For these reasons, stack architectures are common in virtual machines where sim- plicity and portability are most important. When efficiency is needed, code for the virtual machine can be compiled and optimized for a specific real machine. For our purposes the difference is not great, as long as we have the concept of memory that may be either global to all processes or local to a single process. Since global and local variables exist in high-level programming languages, we do not need to discuss machine code at all, as long as we understand that some local variables are being used as surrogates for their machine-language equivalents.
Source statements and machine instructions
We have specified that source statements like
| \[ n \leftarrow n + 1 \] |
|---|
are atomic. As shown in Algorithm 2.6 and Algorithm 2.7, such source statements must be compiled into a sequence of machine language instructions. (On some computers n<-n+1 can be compiled into an atomic increment instruction, but this is not true for a general assignment statement.) This increases the number of interleavings and leads to incorrect results that would not occur if the source statement were really executed atomically.

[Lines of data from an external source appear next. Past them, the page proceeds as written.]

-- pv_equiv track=rewrite | github.com/jing1988a/python_fb | fb/ExclusiveTimeofFunctions1116.py | exclusiveTime
-- ===== SOURCE A (Python) =====
-- def exclusiveTime(n, logs):
--     # write your code here
--     ans = [0 for i in range(n)]
--     stack = []
--     curTime = 0
--     for temp in logs:
--         pId, action, timeStamp = temp.split(":")
--         timeStamp=int(timeStamp)
--         if action == 'start':
--             if stack:
--                 preId = stack[-1]
--                 ans[preId] += timeStamp - curTime
--             curTime = timeStamp
--             stack.append(int(pId))
--         else:
--             preId = stack.pop()
--             ans[preId] += timeStamp - curTime + 1
--             curTime = timeStamp + 1
--     return ans
-- ===== SOURCE B (Python) =====
-- def exclusiveTime(n, logs):
--     ans = [0] * n
--     frames = []  # (id, start_timestamp, accumulated_child_time)
--     for log in logs:
--         fid, action, ts = log.split(":")
--         ts = int(ts)
--         if action == "start":
--             frames.append((int(fid), ts, 0))
--         else:
--             cid, start, child = frames.pop()
--             total = ts - start + 1
--             ans[cid] += total - child
--             if frames:
--                 pf, ps, pc = frames.pop()
--                 frames.append((pf, ps, pc + total))
--     return ans
-- ===== Notes on version B (the rewrite author's own statement) =====
-- stated objective: alternative
-- what changed: B replaces A's global curTime clock with incremental charges at every event by per-frame accounting: each stack frame carries (id, start, child_time) and the whole exclusive time of a frame is credited once, at its 'end', as (span - child_time), with the span added to the parent's child_time.
-- outside the precondition, e.g. on exclusiveTime(2, ['0:start:0', '1:start:3']): A returns [3, 0], B returns [0, 0]; on exclusiveTime(2, ['-1:start:0', '-1:end:1']): A returns [0, 2], B returns [0, 2]
import Mathlib
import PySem

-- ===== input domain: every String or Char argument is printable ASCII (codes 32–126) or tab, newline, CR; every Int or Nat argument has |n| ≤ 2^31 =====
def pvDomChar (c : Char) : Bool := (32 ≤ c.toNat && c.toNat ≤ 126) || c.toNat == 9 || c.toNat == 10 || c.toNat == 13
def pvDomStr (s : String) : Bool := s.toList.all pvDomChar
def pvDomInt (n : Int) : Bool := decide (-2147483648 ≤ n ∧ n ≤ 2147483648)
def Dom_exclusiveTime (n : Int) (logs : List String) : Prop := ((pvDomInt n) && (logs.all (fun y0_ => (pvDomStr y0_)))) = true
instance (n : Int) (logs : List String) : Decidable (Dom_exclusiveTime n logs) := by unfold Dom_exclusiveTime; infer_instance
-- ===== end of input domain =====

-- B replaces A's global-clock incremental charging with per-frame accounting (frames carry
-- (id, start, child_time); a frame's whole exclusive time is credited once, at its 'end');
-- same O(L) cost, different maintained state (objective: alternative).

-- ===== PORT A =====
def stepA (st : List Int × List Int × Int) (temp : String) : List Int × List Int × Int :=
  match st with
  | (ans, stack, curTime) =>
    match PySem.Str.split? temp ":" with
    | some [pId, action, timeStamp] =>
      match PySem.Int.ofStr? timeStamp with
      | some ts =>
        if action == "start" then
          let ans' :=
            if stack ≠ [] then
              let preId := PySem.List.pyGetD stack (-1) 0
              PySem.List.pySetD ans preId (PySem.List.pyGetD ans preId 0 + (ts - curTime))
            else ans
          (ans', stack ++ [(PySem.Int.ofStr? pId).getD 0], ts)
        else
          match PySem.List.pop? stack with
          | some (preId, stack') =>
            (PySem.List.pySetD ans preId (PySem.List.pyGetD ans preId 0 + (ts - curTime + 1)), stack', ts + 1)
          | none => (ans, stack, curTime)    -- IndexError: outside Pre_
      | none => (ans, stack, curTime)        -- ValueError: outside Pre_
    | _ => (ans, stack, curTime)             -- unpacking ValueError: outside Pre_

def exclusiveTime (n : Int) (logs : List String) : List Int :=
  (logs.foldl stepA ((PySem.List.pyRange 0 n).map (fun _ => (0 : Int)), ([] : List Int), (0 : Int))).1

-- ===== PORT B =====
def stepB (st : List Int × List (Int × Int × Int)) (temp : String) : List Int × List (Int × Int × Int) :=
  match st with
  | (ans, frames) =>
    match PySem.Str.split? temp ":" with
    | some [fid, action, tsS] =>
      match PySem.Int.ofStr? tsS with
      | some ts =>
        if action == "start" then
          (ans, frames ++ [((PySem.Int.ofStr? fid).getD 0, ts, 0)])
        else
          match PySem.List.pop? frames with
          | some ((cid, start, child), rest) =>
            let total := ts - start + 1
            let ans' := PySem.List.pySetD ans cid (PySem.List.pyGetD ans cid 0 + (total - child))
            match PySem.List.pop? rest with
            | some ((pf, ps, pc), rest2) => (ans', rest2 ++ [(pf, ps, pc + total)])
            | none => (ans', rest)
          | none => (ans, frames)            -- IndexError: outside Pre_
      | none => (ans, frames)                -- ValueError: outside Pre_
    | _ => (ans, frames)                     -- unpacking ValueError: outside Pre_

def exclusiveTime_alt (n : Int) (logs : List String) : List Int :=
  (logs.foldl stepB (List.replicate n.toNat (0 : Int), ([] : List (Int × Int × Int)))).1

-- ===== PRECONDITION & SPEC =====
-- Pre_ admits exactly the well-formed, fully balanced logs: every line splits as id:action:ts with
-- ts an int literal, every 'start' line's id an int in [0, n), every non-'start' line closing an
-- open frame, and no frame left open at the end.
-- It excludes two kinds of input on which A still RETURNS a value, both accidental corners of A:
-- logs leaving frames open at the end (A credits arbitrary partial time to unclosed frames, B
-- credits none — neither value is specified for truncated logs), and ids in [-n, 0) (Python's
-- negative-index wraparound, on which A and B happen to agree).
def preAux (n : Int) : Nat → List String → Bool
  | d, [] => d == 0
  | d, l :: r =>
    match PySem.Str.split? l ":" with
    | some [p, a, t] =>
      (PySem.Int.ofStr? t).isSome &&
        (if a == "start" then
          (match PySem.Int.ofStr? p with
           | some i => decide (0 ≤ i ∧ i < n)
           | none => false) && preAux n (d + 1) r
        else
          decide (0 < d) && preAux n (d - 1) r)
    | _ => false

def Pre_exclusiveTime (n : Int) (logs : List String) : Prop := preAux n 0 logs = true
instance (n : Int) (logs : List String) : Decidable (Pre_exclusiveTime n logs) := by
  unfold Pre_exclusiveTime; infer_instance

def pvWitness_exclusiveTime : Int × List String :=
  (2, ["0:start:0", "1:start:2", "1:end:5", "0:end:6"])

def Spec_exclusiveTime (n : Int) (logs : List String) (out : List Int) : Prop := out = exclusiveTime_alt n logs
instance (n : Int) (logs : List String) (out : List Int) : Decidable (Spec_exclusiveTime n logs out) := by
  unfold Spec_exclusiveTime; infer_instance

-- ===== CLAIM (what is proved, stated in full; the proofs are below) =====
def Claim_equal_exclusiveTime : Prop := ∀ (n : Int) (logs : List String), Dom_exclusiveTime n logs → Pre_exclusiveTime n logs → Spec_exclusiveTime n logs (exclusiveTime n logs)

-- ===== LEMMAS AND PROOFS =====

-- pending exclusive time per id j: for the B-stack given TOP-FIRST, the top frame has been
-- charged (in A) up to `cur`, every lower frame up to the start time of the frame above it.
def psumR (j : Int) : Int → List (Int × Int × Int) → Int
  | _, [] => 0
  | cur, (i, s, c) :: r => (if i = j then cur - s - c else 0) + psumR j s r

def RelAB : (List Int × List Int × Int) → (List Int × List (Int × Int × Int)) → Prop :=
  fun sa sb =>
    sa.2.1 = sb.2.map (·.1) ∧
    (∀ f ∈ sb.2, 0 ≤ f.1 ∧ f.1 < (sb.1.length : Int)) ∧
    sa.1.length = sb.1.length ∧
    ∀ j : Nat, sa.1.getD j 0 = sb.1.getD j 0 + psumR (j : Int) sa.2.2 sb.2.reverse

theorem getD_pySetD_int (xs : List Int) (i : Int) (v : Int) (h0 : 0 ≤ i) (hl : i < (xs.length : Int)) (j : Nat) :
    (PySem.List.pySetD xs i v).getD j 0 = if i = (j : Int) then v else xs.getD j 0 := by
  rw [PySem.List.pySetD_of_nonneg xs v h0, List.getD_eq_getElem?_getD,
    List.getD_eq_getElem?_getD, List.getElem?_set]
  by_cases h : i = (j : Int)
  · have h1 : i.toNat = j := by omega
    have h2 : i.toNat < xs.length := by omega
    simp [h, show j < xs.length by omega]
  · have h1 : i.toNat ≠ j := by omega
    simp [h1, h]

theorem pyGetD_nonneg_getD (xs : List Int) (i : Int) (h0 : 0 ≤ i) (hl : i < (xs.length : Int)) :
    PySem.List.pyGetD xs i 0 = xs.getD i.toNat 0 := by
  rw [PySem.List.pyGetD_eq_getElem xs _ h0 hl, List.getD_eq_getElem?_getD,
    List.getElem?_eq_getElem (by omega)]
  rfl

However, we can study concurrency at the level of source statements by decompos- ing atomic statements into a sequence of simpler source statements. This is what we did in Algorithm 2.4, where the above atomic statement was decomposed into the pair of statements:
| \[ temp \leftarrow n + 1 \] \[ n \leftarrow temp + 1 \] |
|---|
The concept of a simple source statement can be formally defined:
Definition 2.7 An occurrence of a variable v is defined to be critical reference: (a) if it is assigned to in one process and has an occurrence in another process, or (b) if it has an occurrence in an expression in one process and is assigned to in another.
A program satisfies the limited-critical-reference (LCR) restriction if each statement contains at most one critical reference.
Consider the first occurrence of n in \(n \leftarrow n + 1\). It is assigned to in process p and has (two) occurrences in process q, so it is critical by (a). The second occurrence of n in \(n \leftarrow n + 1\) is critical by (b) because it appears in the expression \(n+1\) in p and is also assigned to in q. Consider now the version of the statements that uses local variables. Again, the occurrences of n are critical, but the occurrences of temp are not. Therefore, the program satisfies the LCR restriction. Concurrent programs that satisfy the LCR restriction yield the same set of behaviors whether the statements are considered atomic or are compiled to a machine architecture with atomic load and store. See [50, Section 2.2] for more details.
The more advanced algorithms in this book do not satisfy the LCR restriction, but can easily be transformed into programs that do satisfy it. The transformed programs may require additional synchronization to prevent incorrect scenarios, but the additions are simple and do not contribute to understanding the concepts of the advanced algorithms.